Prodi Tadris Bahasa Indonesia (TBIN) Universitas Islam Tribakti (UIT) Lirboyo Kediri terus andil dalam pelaksanaan Tridharma, salah satunya konsisten dalam melaksanakan tugas penelitiannya. Pada Sabtu (26/10) dosen dan mahasiswa TBIN UIT Lirboyo berkolaborasi dengan Guru Besar Universitas Negeri Malang (UM) menulis makalah ilmiah yang diseminarkan dalam Seminar Nasional 3 HISKI di Universitas Brawijaya (UB) Malang. Dalam kesempatan ini, tim peneliti dari kolaborasi dua kampus ini berusaha mengeksplorasi kajian dari tema yang ditentukan penyelenggara, yaitu “Isu-Isu Mutakhir Sastra dan Pembelajarannya di Era Digital” dan spesifik pada subtema “Sastra, Politik, dan Kekuasaan”.

Foto 1: Suasana seminar 3 Hiski yang diselenggarakan di Universitas Brawijaya
Pada seminar ini tim peneliti terdiri dari penulis pertama Moh. Fikri Zulfikar, M.Pd dosen UIT Lirboyo, penulis kedua dan ketiga dosen dari UM, yaitu Prof. Dr. Djoko Saryono, M.Pd dan Dr. Moch. Syahri, S.Sos, M.Si, serta penulis keempat dari mahasiswa UIT Lirboyo M. Abidzar Maulana. Kolaborasi penelitian yang diseminarkan di depan peneliti lain ini mengambil judul “Misi Politik Sastrawan Lekra dalam Perjuangan Kelas Pekerja di Indonesia: Historiografi Sastra Indonesia Periode 1960-an”. “Walaupun kajian ini masih tabu karena membahas tentang Lekra, namun kajian ini penting kita teliti untuk menambah khazanah Sastra Indonesia,” ungkap bapak Fikri.

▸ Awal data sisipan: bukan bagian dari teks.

-- pv_equiv track=rewrite | github.com/bruno-g-galvan/Facu | EXTRAS/3.4.225 - INTRODUCCIÓN A LA ALGORITMIA/Guias practicas resueltas/Ejercitacion Listas/ejercicio11_listas.py | concatenarImparesyReverso
-- ===== SOURCE A (Python) =====
-- def concatenarImparesyReverso(listaUno,listaDos):
--     lista=[]
--     for i in range(len(listaUno)):
--         if listaUno[i]%2!=0:
--             lista.append(listaUno[i])
--     pares=[]
--     for i in range(len(listaDos)):
--         if listaDos[i]%2==0:
--             pares.append(listaDos[i])
--     for num in pares:
--         numero_invertido = 0
--         while num > 0:
--             ultimo_digito = num % 10
--             numero_invertido = numero_invertido * 10 + ultimo_digito
--             num //= 10
--         lista.append(numero_invertido)
--     return lista
-- ===== SOURCE B (Python) =====
-- def concatenarImparesyReverso(listaUno, listaDos):
--     def ndigits(n):
--         return 0 if n <= 0 else 1 + ndigits(n // 10)
--
--     def rev(n):
--         # place-value recursion: the last digit of n becomes the leading
--         # digit of the reversal, weighted by 10**(ndigits(n)-1)
--         return 0 if n <= 0 else rev(n // 10) + (n % 10) * 10 ** (ndigits(n) - 1)
--
--     return [x for x in listaUno if x % 2 != 0] + [rev(n) for n in listaDos if n % 2 == 0]
-- ===== Notes on version B (the rewrite author's own statement) =====
-- stated objective: simpler
-- what changed: Replaces A's three index/while loops (append-filters plus an accumulator while-loop reversing digits) with two comprehensions and a pure place-value recursion that weights each digit by its mirrored power of ten, no accumulator state.
import Mathlib
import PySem

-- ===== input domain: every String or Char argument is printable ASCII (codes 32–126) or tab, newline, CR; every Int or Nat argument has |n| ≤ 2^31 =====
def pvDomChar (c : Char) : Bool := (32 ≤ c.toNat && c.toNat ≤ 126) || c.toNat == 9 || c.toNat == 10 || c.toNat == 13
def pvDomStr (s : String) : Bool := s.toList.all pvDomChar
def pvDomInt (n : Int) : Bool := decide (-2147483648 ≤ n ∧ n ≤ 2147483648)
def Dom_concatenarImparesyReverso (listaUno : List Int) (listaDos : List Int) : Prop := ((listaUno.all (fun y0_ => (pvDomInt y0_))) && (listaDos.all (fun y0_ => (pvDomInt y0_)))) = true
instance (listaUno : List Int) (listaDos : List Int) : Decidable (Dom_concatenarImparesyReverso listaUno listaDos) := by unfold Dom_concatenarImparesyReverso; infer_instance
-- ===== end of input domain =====

-- B replaces A's index/while loops with comprehensions and a pure place-value
-- recursion for the digit reversal (objective: simpler).

-- ===== PORT A =====
-- the 'while num > 0' loop of A, with its two mutable variables as arguments
theorem pvFloordiv10_lt (n : Int) (h : 0 < n) : (PySem.Int.floordiv n 10).toNat < n.toNat := by
  have h1 : PySem.Int.floordiv n 10 < n :=
    (PySem.Int.floordiv_lt_iff_lt_mul (by norm_num)).mpr (by omega)
  have h2 : 0 ≤ PySem.Int.floordiv n 10 :=
    (PySem.Int.le_floordiv_iff_mul_le (by norm_num)).mpr (by omega)
  omega

def pvRevLoop (numero_invertido : Int) (num : Int) : Int :=
  if h : 0 < num then
    pvRevLoop (numero_invertido * 10 + PySem.Int.mod num 10) (PySem.Int.floordiv num 10)
  else numero_invertido
termination_by num.toNat
decreasing_by exact pvFloordiv10_lt num h

def concatenarImparesyReverso (listaUno : List Int) (listaDos : List Int) : List Int :=
  let lista := (PySem.List.pyRange 0 (PySem.List.len listaUno) 1).foldl
    (fun acc i => if PySem.Int.mod (PySem.List.pyGetD listaUno i 0) 2 ≠ 0
                  then acc ++ [PySem.List.pyGetD listaUno i 0] else acc) []
  let pares := (PySem.List.pyRange 0 (PySem.List.len listaDos) 1).foldl
    (fun acc i => if PySem.Int.mod (PySem.List.pyGetD listaDos i 0) 2 = 0
                  then acc ++ [PySem.List.pyGetD listaDos i 0] else acc) []
  pares.foldl (fun acc num => acc ++ [pvRevLoop 0 num]) lista

-- ===== PORT B =====
def pvNdigits (n : Int) : Int :=
  if h : n ≤ 0 then 0 else 1 + pvNdigits (PySem.Int.floordiv n 10)
termination_by n.toNat
decreasing_by exact pvFloordiv10_lt n (by omega)

def pvRev (n : Int) : Int :=
  if h : n ≤ 0 then 0
  else pvRev (PySem.Int.floordiv n 10) + PySem.Int.mod n 10 * 10 ^ (pvNdigits n - 1).toNat
termination_by n.toNat
decreasing_by exact pvFloordiv10_lt n (by omega)

def concatenarImparesyReverso_alt (listaUno : List Int) (listaDos : List Int) : List Int :=
  (listaUno.filter (fun x => decide (PySem.Int.mod x 2 ≠ 0)))
    ++ (listaDos.filter (fun x => decide (PySem.Int.mod x 2 = 0))).map pvRev

-- ===== PRECONDITION & SPEC =====
def Spec_concatenarImparesyReverso (listaUno : List Int) (listaDos : List Int) (out : List Int) : Prop := out = concatenarImparesyReverso_alt listaUno listaDos
instance (listaUno : List Int) (listaDos : List Int) (out : List Int) : Decidable (Spec_concatenarImparesyReverso listaUno listaDos out) := by unfold Spec_concatenarImparesyReverso; infer_instance

-- ===== CLAIM (what is proved, stated in full; the proofs are below) =====
def Claim_equal_concatenarImparesyReverso : Prop := ∀ (listaUno : List Int) (listaDos : List Int), Dom_concatenarImparesyReverso listaUno listaDos → Spec_concatenarImparesyReverso listaUno listaDos (concatenarImparesyReverso listaUno listaDos)

-- ===== LEMMAS AND PROOFS =====
theorem pvNdigits_nonneg (n : Int) : 0 ≤ pvNdigits n := by
  unfold pvNdigits
  split
  · omega
  · have := pvNdigits_nonneg (PySem.Int.floordiv n 10)
    omega
termination_by n.toNat
decreasing_by exact pvFloordiv10_lt n (by omega)

theorem pvRevLoop_eq (acc n : Int) :
    pvRevLoop acc n = acc * 10 ^ (pvNdigits n).toNat + pvRev n := by
  by_cases h : 0 < n
  · rw [pvRevLoop]
    simp only [h, dite_true]
    rw [pvRevLoop_eq (acc * 10 + PySem.Int.mod n 10) (PySem.Int.floordiv n 10)]
    conv_rhs => rw [pvRev]
    simp only [show ¬ n ≤ 0 by omega, dite_false]
    have hd := pvNdigits_nonneg (PySem.Int.floordiv n 10)
    have hn : pvNdigits n = 1 + pvNdigits (PySem.Int.floordiv n 10) := by
      rw [pvNdigits]; simp [show ¬ n ≤ 0 by omega]
    rw [hn]
    have h1 : (1 + pvNdigits (PySem.Int.floordiv n 10)).toNat
        = (pvNdigits (PySem.Int.floordiv n 10)).toNat + 1 := by omega
    have h2 : (1 + pvNdigits (PySem.Int.floordiv n 10) - 1).toNat
        = (pvNdigits (PySem.Int.floordiv n 10)).toNat := by omega
    rw [h1, h2]
    ring
  · rw [pvRevLoop, pvNdigits, pvRev]
    simp only [h, dite_false, show n ≤ 0 by omega, dite_true]
    simp
termination_by n.toNat
decreasing_by exact pvFloordiv10_lt n h

-- ===== VERDICT (by name: the statement is the Claim_ definition above) =====
theorem concatenarImparesyReverso_spec : Claim_equal_concatenarImparesyReverso := by
  intro l1 l2 _
  unfold Spec_concatenarImparesyReverso concatenarImparesyReverso concatenarImparesyReverso_alt
  dsimp only
  rw [PySem.List.foldl_pyRange_pyGetD l1 0
        (fun acc x => if PySem.Int.mod x 2 ≠ 0 then acc ++ [x] else acc) [] (by omega),
      PySem.List.foldl_pyRange_pyGetD l2 0
        (fun acc x => if PySem.Int.mod x 2 = 0 then acc ++ [x] else acc) [] (by omega)]
  simp only [Int.toNat_zero, List.drop_zero]
  rw [PySem.List.foldl_append_ite_eq_filter, PySem.List.foldl_append_ite_eq_filter,
      PySem.List.foldl_append_singleton_eq_map]
  simp [funext fun n => pvRevLoop_eq 0 n]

Foto 2: Dosen Tadris Bahasa Indonesia UIT Lirboyo Kediri mempresentasikan artikel ilmiahnya.
Kegiatan yang diprakarsasi oleh Himpunan Sarjana Kesusastraan Indonesia (HISKI) ini dihadiri oleh para akademisi kaliber nasional. Para pembicara utama diantaranya Dr. Martin Suryajaya, M.Hum. dari Institut Kesenian Jakarta (IKJ) yang banyak menulis buku-buku isu mutakhir sastra, diantara bukunya yang terkenal berjudul “Penyair sebagai Mesin”, “Sastra, Kehancuran,” hingga novelnya yang fenomenal “Kiat Sukses Hancur Lebur” dan “Sebelum Hancur Lebur”. Selain itu terdapat pembicara utama lain dari Universitas Negeri Surabaya (UNESA) Dr. Phil. Mohammad Rokib, M.A. yang menjelaskan sejarah Sastra Internet. “Mumpung bersama para ahlinya, saya dalam kesempatan ini banyak belajar tentang isu-isu mutakhir sastra di Seminar ini,” kesan Abidzar.

Foto 3: Pemateri utama tengah memberikan materinya tentang Isu-Isu Mutakhir Sastra dan Pembelajarannya di Era Digital
Dalam diskusi panel, peneliti kolaborasi dari UIT Lirboyo dan UM ini satu panggung dengan beberapa peneliti dari kampus lain yang juga menjelaskan hasil temuan-temuan mereka dalam upaya merekam kajian isu mutakhir sastra. Diantaranya Prof. Dr. Sugiarti, M.Si dari Universitas Muhammadiyah Malang (UMM) yang menjelaskan makalahnya bertema konstruksi gender dalam cerita rakyat. Terdapat peneliti lain dari Universitas Airlangga (UNAIR), yaitu Bramantio, S.S., M.Hum. yang menjelaskan isu mutakhir sastra tentang Gastonomi Sastra.